- **WORK INSTRUCTIONS**
Write out the data exactly from its first line onward, ending with the line in which "-- ===== input" appears.

- **INPUT MATERIAL**
-- pv_equiv track=rewrite | github.com/pawgajda/codewars-solutions | python/linux_history_and_exclamation_mark_command_series4.py | bang_start_string
-- ===== SOURCE A (Python) =====
-- def bang_start_string(s, history):
--     hist = history.split("\n")
--     hist = [i.strip() for i in hist]
--     # remove numbers from hist entries
--     hist = [" ".join(i.split()[1:]) for i in hist]
--     # reverse the list because we look for most recent command
--     hist = list(reversed(hist))
--
--     for entry in hist:
--         if entry.startswith(s):
--             # parse found entry
--             return entry
--
--     return f"!{s}: event not found"
-- ===== SOURCE B (Python) =====
-- def bang_start_string(s, history):
--     result = f"!{s}: event not found"
--     for line in history.split("\n"):
--         entry = " ".join(line.strip().split()[1:])
--         if entry.startswith(s):
--             result = entry
--     return result
-- ===== Notes on version B (the rewrite author's own statement) =====
-- stated objective: simpler
-- what changed: Single forward pass with a keep-last accumulator initialized to the sentinel, replacing A's three list comprehensions plus reversed copy plus early-return scan.
import Mathlib
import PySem

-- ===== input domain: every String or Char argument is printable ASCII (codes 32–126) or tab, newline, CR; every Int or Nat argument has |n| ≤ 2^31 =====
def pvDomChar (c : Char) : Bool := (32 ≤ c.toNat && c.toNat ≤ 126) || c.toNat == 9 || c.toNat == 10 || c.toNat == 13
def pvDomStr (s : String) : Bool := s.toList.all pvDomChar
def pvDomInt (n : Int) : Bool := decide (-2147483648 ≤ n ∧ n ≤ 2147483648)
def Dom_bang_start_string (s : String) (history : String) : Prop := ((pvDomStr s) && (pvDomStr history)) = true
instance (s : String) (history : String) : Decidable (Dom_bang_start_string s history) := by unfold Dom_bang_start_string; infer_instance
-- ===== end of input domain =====

-- B replaces A's strip/renumber/reverse comprehension chain and early-return scan by one
-- forward pass keeping the last matching entry in an accumulator (objective: simpler).

-- ===== PORT A =====
-- " ".join(i.split()[1:])   (split? "\n" is never none for the literal nonempty separator)
def pvRenumber_A (i : String) : String :=
  PySem.Str.join " " (PySem.List.slice (PySem.Str.split₀ i) (some 1) none)

-- the 'for entry in hist: if entry.startswith(s): return entry' loop, then the sentinel
def pvLoop_A (s : String) : List String → String
  | [] => "!" ++ s ++ ": event not found"
  | entry :: rest =>
      if PySem.Str.startswith entry s then entry else pvLoop_A s rest

def bang_start_string (s : String) (history : String) : String :=
  let hist := (PySem.Str.split? history "\n").getD []
  let hist := hist.map (fun i => PySem.Str.strip i)
  let hist := hist.map (fun i => pvRenumber_A i)
  let hist := hist.reverse
  pvLoop_A s hist

-- ===== PORT B =====
-- entry = " ".join(line.strip().split()[1:])
def pvEntry_B (line : String) : String :=
  PySem.Str.join " " (PySem.List.slice (PySem.Str.split₀ (PySem.Str.strip line)) (some 1) none)

def bang_start_string_alt (s : String) (history : String) : String :=
  ((PySem.Str.split? history "\n").getD []).foldl
    (fun result line =>
      let entry := pvEntry_B line
      if PySem.Str.startswith entry s then entry else result)
    ("!" ++ s ++ ": event not found")

-- ===== PRECONDITION & SPEC =====
def Spec_bang_start_string (s : String) (history : String) (out : String) : Prop := out = bang_start_string_alt s history
instance (s : String) (history : String) (out : String) : Decidable (Spec_bang_start_string s history out) := by unfold Spec_bang_start_string; infer_instance

-- ===== CLAIM (what is proved, stated in full; the proofs are below) =====
def Claim_equal_bang_start_string : Prop := ∀ (s : String) (history : String), Dom_bang_start_string s history → Spec_bang_start_string s history (bang_start_string s history)

-- ===== LEMMAS AND PROOFS =====

-- generic "first match else default" over a list, the shape of A's loop
def pvFirstP (p : String → Bool) (d : String) : List String → String
  | [] => d
  | e :: t => if p e then e else pvFirstP p d t

theorem pvLoop_A_eq_firstP (s : String) (l : List String) :
    pvLoop_A s l = pvFirstP (fun e => PySem.Str.startswith e s) ("!" ++ s ++ ": event not found") l := by
  induction l with
  | nil => rfl
  | cons e t ih => simp [pvLoop_A, pvFirstP, ih]

theorem pvFirstP_append_singleton (p : String → Bool) (d e : String) (l : List String) :
    pvFirstP p d (l ++ [e]) = pvFirstP p (if p e then e else d) l := by
  induction l with
  | nil => rfl
  | cons x t ih => simp [pvFirstP, ih]

-- B's keep-last forward fold equals "first match in the reversed mapped list"
theorem pvB_loop_eq (s d : String) (l : List String) :
    l.foldl (fun r line => if PySem.Str.startswith (pvEntry_B line) s then pvEntry_B line else r) d
      = pvFirstP (fun e => PySem.Str.startswith e s) d ((l.map pvEntry_B).reverse) := by
  induction l generalizing d with
  | nil => rfl
  | cons e t ih =>
      simp only [List.foldl_cons, List.map_cons, List.reverse_cons]
      rw [ih, pvFirstP_append_singleton]

theorem bang_start_string_spec : Claim_equal_bang_start_string := by
  intro s history _
  show bang_start_string s history = bang_start_string_alt s history
  show pvLoop_A s
        (((((PySem.Str.split? history "\n").getD []).map (fun i => PySem.Str.strip i)).map
          (fun i => pvRenumber_A i)).reverse)
      = ((PySem.Str.split? history "\n").getD []).foldl
          (fun result line => if PySem.Str.startswith (pvEntry_B line) s then pvEntry_B line else result)
          ("!" ++ s ++ ": event not found")
  rw [pvB_loop_eq, List.map_map, pvLoop_A_eq_firstP]
  rfl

- **WRITTEN REPLY**
-- pv_equiv track=rewrite | github.com/pawgajda/codewars-solutions | python/linux_history_and_exclamation_mark_command_series4.py | bang_start_string
-- ===== SOURCE A (Python) =====
-- def bang_start_string(s, history):
--     hist = history.split("\n")
--     hist = [i.strip() for i in hist]
--     # remove numbers from hist entries
--     hist = [" ".join(i.split()[1:]) for i in hist]
--     # reverse the list because we look for most recent command
--     hist = list(reversed(hist))
--
--     for entry in hist:
--         if entry.startswith(s):
--             # parse found entry
--             return entry
--
--     return f"!{s}: event not found"
-- ===== SOURCE B (Python) =====
-- def bang_start_string(s, history):
--     result = f"!{s}: event not found"
--     for line in history.split("\n"):
--         entry = " ".join(line.strip().split()[1:])
--         if entry.startswith(s):
--             result = entry
--     return result
-- ===== Notes on version B (the rewrite author's own statement) =====
-- stated objective: simpler
-- what changed: Single forward pass with a keep-last accumulator initialized to the sentinel, replacing A's three list comprehensions plus reversed copy plus early-return scan.
import Mathlib
import PySem

-- ===== input domain: every String or Char argument is printable ASCII (codes 32–126) or tab, newline, CR; every Int or Nat argument has |n| ≤ 2^31 =====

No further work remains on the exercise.